Энн следила, как судья Долфин, лавируя между поглощенными беседой гостями, идет к Мальвине Уормсер. Его быстрый взгляд словно выворачивал наизнанку всех, кто попадался ему на пути. Доктору Уормсер он поцеловал руку и задержал ее в своей. Какие-то молодые люди подошли и заговорили с ним, и он отвечал с привычной благожелательной и ничего не выражающей улыбкой политического деятеля.
Прошло не менее получаса, прежде чем судья Долфин оказался поблизости от Энн; он как бы случайно скользнул по ней взглядом, пробормотал «разрешите» и сел. Юнец, читавший ей наставления, наконец удалился, и Энн была совершенно без сил. Ей стоило огромного труда произнести вежливую фразу:
— Я перед вами в долгу. Ведь это вам я в большой степени обязана моим назначением. Я вам тогда написала, но до сих пор не имела случая поблагодарить лично.
— А? Ах, да!
— Я Энн Виккерс. Помните? Стайвесантская исправительная тюрьма.
Он снова бросил на нее взгляд — еще более быстрый, чем раньше, и острый, как клинок. Потом покачал головой. Его рыжая борода ощетинилась, и казалось, что от каждого волоска летят искры.
— Чепуха, дорогая моя! Это вы-то-начальник тюрьмы?! А где же очки? Где поджатые губы? Где брезгливо сморщенный нос? Где терпеливо-многострадальное выражение?
— Ах, судья, я еще хуже! Я воплощаю тип начальницы-благодетельницы. По-матерински забочусь о бедняжках заключенных, и им приходится это терпеть.
— Может быть, и так, — но вы что-то не похожи на старушку в черных кружевных перчатках.
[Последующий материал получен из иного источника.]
-- pv_equiv track=rewrite | github.com/axelthorstein/object | utils/list_utils.py | groupby_with_delimiter
-- ===== SOURCE A (Python) =====
-- from collections import Counter
--
-- def most_common_element(elements):
--     """Return the most common element for a list.
--
--     If there are two or more that have the same amount of occurences, then take
--     the first occuring element. If the list is empty, just return the list.
--
--     Args:
--         elements (List[str]): The list of elements.
--
--     Returns:
--         str: The most common element.
--
--     Example:
--         >>> most_common_element(['1', '2', '2', '3'])
--         ['2']
--         >>> most_common_element([])
--         []
--     """
--     most_common = Counter(elements).most_common(1)
--
--     if most_common:
--         return [most_common[0][0]]
--
--     return most_common
--
-- def groupby_with_delimiter(elements, delimiter):
--     """Groupby the elements separated by the delimiter.
--
--     Group each slice of elements that are segmented by the delimiter. For each
--     group of elements, including the delimiter groups, group them by the most
--     common element.
--
--     Todo:
--         Find the max value over the group of delimiters.
--
--     Args:
--         elements (List[str]): The list of elements.
--         delimiter (str): The element to separate groups.
--
--     Returns:
--         str: The list of grouped elements.
--
--     Example:
--         >>> groupby_with_delimiter(['1', '2', '2', '1', '4', '1'], '1')
--         ['2', '4']
--         >>> groupby_with_delimiter(['1', '2', '2', '3', '1', '4'], '1')
--         ['2', '4']
--     """
--     grouped_list = []
--     start_index = 0
--
--     for end_index, elemment in enumerate(elements):
--         if elemment == delimiter or end_index == len(elements) - 1:
--             segment = list(
--                 filter(lambda x: x != delimiter,
--                        elements[start_index:end_index + 1]))
--             elemment = most_common_element(segment)
--             grouped_list += elemment
--             start_index = end_index
--
--     return grouped_list
-- ===== SOURCE B (Python) =====
-- from collections import Counter
--
-- def most_common_element(elements):
--     most_common = Counter(elements).most_common(1)
--     if most_common:
--         return [most_common[0][0]]
--     return most_common
--
-- def groupby_with_delimiter(elements, delimiter):
--     """Split into segments at each delimiter (keeping empty segments and the
--     final one), then concatenate the most common element of each segment."""
--     segments = []
--     current = []
--     for element in elements:
--         if element == delimiter:
--             segments.append(current)
--             current = []
--         else:
--             current.append(element)
--     segments.append(current)
--     result = []
--     for segment in segments:
--         result += most_common_element(segment)
--     return result
-- ===== Notes on version B (the rewrite author's own statement) =====
-- stated objective: simpler
-- what changed: B replaces A's index-threaded pass (tracking start_index/end_index, re-slicing the full list with an overlapping start and re-filtering the delimiter out of every slice) by a plain split-then-map decomposition: one loop splits the list into delimiter-free segments (keeping empty ones and always flushing the final segment), then most_common_element is mapped over the segments and concatenated; dropping the slice+filter per flush also makes B measurably faster by a constant factor.
import Mathlib
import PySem

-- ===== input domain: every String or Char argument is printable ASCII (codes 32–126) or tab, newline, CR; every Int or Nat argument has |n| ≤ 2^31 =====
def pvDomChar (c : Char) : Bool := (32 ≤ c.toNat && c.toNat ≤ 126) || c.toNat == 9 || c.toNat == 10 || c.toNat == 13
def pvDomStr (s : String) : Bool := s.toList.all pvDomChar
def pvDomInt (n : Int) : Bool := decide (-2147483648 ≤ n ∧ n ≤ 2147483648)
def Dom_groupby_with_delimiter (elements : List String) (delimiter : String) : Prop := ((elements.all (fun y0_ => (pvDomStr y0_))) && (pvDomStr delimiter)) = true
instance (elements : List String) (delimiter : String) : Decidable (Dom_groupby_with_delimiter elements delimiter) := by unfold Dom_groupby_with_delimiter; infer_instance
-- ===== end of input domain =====

-- B replaces A's index-threaded slicing loop with a split-into-segments-then-map decomposition (simpler); same return value on every input.


-- ===== PORT A =====
-- shared helper (both Pythons define it verbatim): Counter(xs).most_common(1) is the
-- first-inserted key of maximal count (Counter sorts by count descending, stably)
def most_common_element (elements : List String) : List String :=
  match (PySem.Dict.counter elements).items with
  | [] => []
  | p :: ps => [(ps.foldl (fun best q => if q.2 > best.2 then q else best) p).1]

def groupby_with_delimiter (elements : List String) (delimiter : String) : List String :=
  let st := (PySem.List.enumerate elements 0).foldl
    (fun (st : List String × Int) (p : Int × String) =>
      if p.2 == delimiter || p.1 == (elements.length : Int) - 1 then
        let segment := (PySem.List.slice elements (some st.2) (some (p.1 + 1))).filter
          (fun x => x != delimiter)
        (st.1 ++ most_common_element segment, p.1)
      else st)
    ([], 0)
  st.1

-- ===== PORT B =====
def groupby_with_delimiter_alt (elements : List String) (delimiter : String) : List String :=
  let st := elements.foldl
    (fun (st : List (List String) × List String) element =>
      if element == delimiter then (st.1 ++ [st.2], []) else (st.1, st.2 ++ [element]))
    ([], [])
  let segments := st.1 ++ [st.2]
  segments.foldl (fun result segment => result ++ most_common_element segment) []

-- ===== PRECONDITION & SPEC =====
def Spec_groupby_with_delimiter (elements : List String) (delimiter : String) (out : List String) : Prop := out = groupby_with_delimiter_alt elements delimiter
instance (elements : List String) (delimiter : String) (out : List String) : Decidable (Spec_groupby_with_delimiter elements delimiter out) := by unfold Spec_groupby_with_delimiter; infer_instance

-- ===== CLAIM (what is proved, stated in full; the proofs are below) =====
def Claim_equal_groupby_with_delimiter : Prop := ∀ (elements : List String) (delimiter : String), Dom_groupby_with_delimiter elements delimiter → Spec_groupby_with_delimiter elements delimiter (groupby_with_delimiter elements delimiter)

-- ===== LEMMAS AND PROOFS =====

-- common reference: the delimiter-free segments still to be produced, given the
-- currently accumulated segment `cur` and the remaining input
def segsRec (d : String) : List String → List String → List (List String)
  | cur, [] => [cur]
  | cur, x :: xs => if x = d then cur :: segsRec d [] xs else segsRec d (cur ++ [x]) xs

theorem mce_nil : most_common_element [] = [] := rfl

-- B's split loop produces exactly segsRec
theorem b_split (d : String) (xs : List String) : ∀ (segs : List (List String)) (cur : List String),
    (xs.foldl
      (fun (st : List (List String) × List String) x =>
        if x == d then (st.1 ++ [st.2], []) else (st.1, st.2 ++ [x])) (segs, cur)).1
      ++ [(xs.foldl
      (fun (st : List (List String) × List String) x =>
        if x == d then (st.1 ++ [st.2], []) else (st.1, st.2 ++ [x])) (segs, cur)).2]
    = segs ++ segsRec d cur xs := by
  induction xs with
  | nil => intro segs cur; simp [segsRec]
  | cons x xs ih =>
    intro segs cur
    simp only [List.foldl_cons]
    by_cases hx : x = d
    · subst hx
      simp only [BEq.rfl, if_true]
      rw [ih]
      simp [segsRec]
    · have hxb : (x == d) = false := by simp [hx]
      simp only [hxb, Bool.false_eq_true, if_false]
      rw [ih]
      simp [segsRec, hx]

theorem b_eq (elements : List String) (d : String) :
    groupby_with_delimiter_alt elements d
      = (segsRec d [] elements).flatMap most_common_element := by
  show ((_ : List (List String) × List String).1 ++ [_]).foldl _ [] = _
  rw [PySem.List.foldl_append_eq_flatMap, b_split]
  simp

-- invariant of A's enumerate loop: with `s ≤ k` the previous flush point and the
-- elements between s and k (minus delimiters) the pending segment, the rest of the
-- loop appends exactly the most-common elements of the remaining segments
theorem a_inv (elements : List String) (d : String) :
    ∀ (suffix : List String) (k s : Nat) (acc : List String),
    elements.drop k = suffix → suffix ≠ [] → s ≤ k →
    ((PySem.List.enumerate suffix (k : Int)).foldl
      (fun (st : List String × Int) (p : Int × String) =>
        if p.2 == d || p.1 == (elements.length : Int) - 1 then
          (st.1 ++ most_common_element
            ((PySem.List.slice elements (some st.2) (some (p.1 + 1))).filter
              (fun x => x != d)), p.1)
        else st)
      (acc, (s : Int))).1
    = acc ++ (segsRec d (((elements.drop s).take (k - s)).filter (fun x => x != d)) suffix).flatMap
        most_common_element := by
  intro suffix
  induction suffix with
  | nil => intro k s acc _ hne _; exact absurd rfl hne
  | cons x rest ih =>
    intro k s acc hdrop hne hsk
    have hk : k < elements.length := by
      by_contra h
      rw [List.drop_eq_nil_of_le (by omega)] at hdrop
      exact List.cons_ne_nil x rest hdrop.symm
    have hxk : elements[k]? = some x := by
      have h0 : (elements.drop k)[0]? = some x := by rw [hdrop]; rfl
      rwa [List.getElem?_drop, Nat.add_zero] at h0
    have hrest : elements.drop (k + 1) = rest := by
      have h1 := congrArg List.tail hdrop
      rwa [List.tail_drop] at h1
    have hlen : elements.length = k + rest.length + 1 := by
      have h2 := congrArg List.length hdrop
      rw [List.length_drop] at h2
      simp only [List.length_cons] at h2
      omega
    have htake : (elements.drop s).take (k + 1 - s) = (elements.drop s).take (k - s) ++ [x] := by
      rw [show k + 1 - s = (k - s) + 1 by omega, List.take_add_one, List.getElem?_drop,
        Nat.add_sub_cancel' hsk, hxk]
      rfl
    -- the segment sliced out at a flush at index k
    have hseg : (PySem.List.slice elements (some (s : Int)) (some ((k : Int) + 1))).filter
        (fun z => z != d)
        = ((elements.drop s).take (k - s)).filter (fun z => z != d)
          ++ (if x = d then [] else [x]) := by
      rw [show ((k : Int) + 1) = ((k + 1 : Nat) : Int) by push_cast; ring,
        PySem.List.slice_natCast, htake, List.filter_append]
      by_cases hx : x = d <;> simp [hx]
    rw [PySem.List.enumerate_cons]
    simp only [List.foldl_cons]
    have hcast : ((k : Int) + 1) = ((k + 1 : Nat) : Int) := by push_cast; ring
    cases rest with
    | nil =>
      -- last element of the list: the flush fires (either disjunct)
      have hlen0 : elements.length = k + 1 := by simpa using hlen
      have hcond : (((k : Int)) == (elements.length : Int) - 1) = true := by
        rw [beq_iff_eq]; omega
      simp only [hcond, Bool.or_true, if_true]
      rw [PySem.List.enumerate_nil, List.foldl_nil, hseg]
      by_cases hx : x = d <;> simp [hx, segsRec, mce_nil]
    | cons y rest' =>
      have hcond : (((k : Int)) == (elements.length : Int) - 1) = false := by
        rw [beq_eq_false_iff_ne]
        intro h
        simp only [List.length_cons] at hlen
        omega
      by_cases hx : x = d
      · subst hx
        simp only [BEq.rfl, Bool.true_or, if_true]
        rw [hseg, if_pos rfl, List.append_nil, hcast,
          ih (k + 1) k _ hrest (by simp) (by omega)]
        simp [segsRec, show k + 1 - k = 1 from by omega, hdrop]
      · have hxb : (x == d) = false := by simp [hx]
        simp only [hxb, hcond, Bool.or_self, Bool.false_eq_true, if_false]
        rw [hcast, ih (k + 1) s acc hrest (by simp) (by omega), htake, List.filter_append]
        simp [segsRec, hx]

-- ===== VERDICT (by name: the statement is the Claim_ definition above) =====
theorem groupby_with_delimiter_spec : Claim_equal_groupby_with_delimiter := by
  intro elements d _
  unfold Spec_groupby_with_delimiter
  rw [b_eq]
  cases elements with
  | nil => rfl
  | cons x xs =>
    have h := a_inv (x :: xs) d (x :: xs) 0 0 [] rfl (by simp) (le_refl 0)
    simpa [groupby_with_delimiter] using h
У вас вид человека, который не строит иллюзий.
— Нет, мне просто невесело.
— Из — за этих разговоров?
— Да.
. — Вы коммунистка?
— Почем я знаю? Я в этом плохо разбираюсь. Во всяком случае, я не против коммунизма. Но мне безумно надоела вся эта болтовня.
— Вот как? Я здесь пробыл, — он взглянул на часы на широком волосатом запястье, — тридцать две минуты сорок секунд, и при мне эти пустобрехи уже решили почти все мировые проблемы, кроме того, чем платить за квартиру. Давайте уедем отсюда, пропустим где-нибудь по стаканчику и пристукнем полицейского, а потом я нам обоим вынесу приговор, и мы отправимся на жительство в вашу уютную тюрьму.
Он смотрел на нее в упор — с откровенной, насмешливой дерзостью, как умел смотреть один Адольф Клебс; в его глазах можно было прочесть, что она женщина весьма привлекательная, даже красивая и что он с удовольствием пожил бы с ней и вне стен ее «уютной тюрьмы».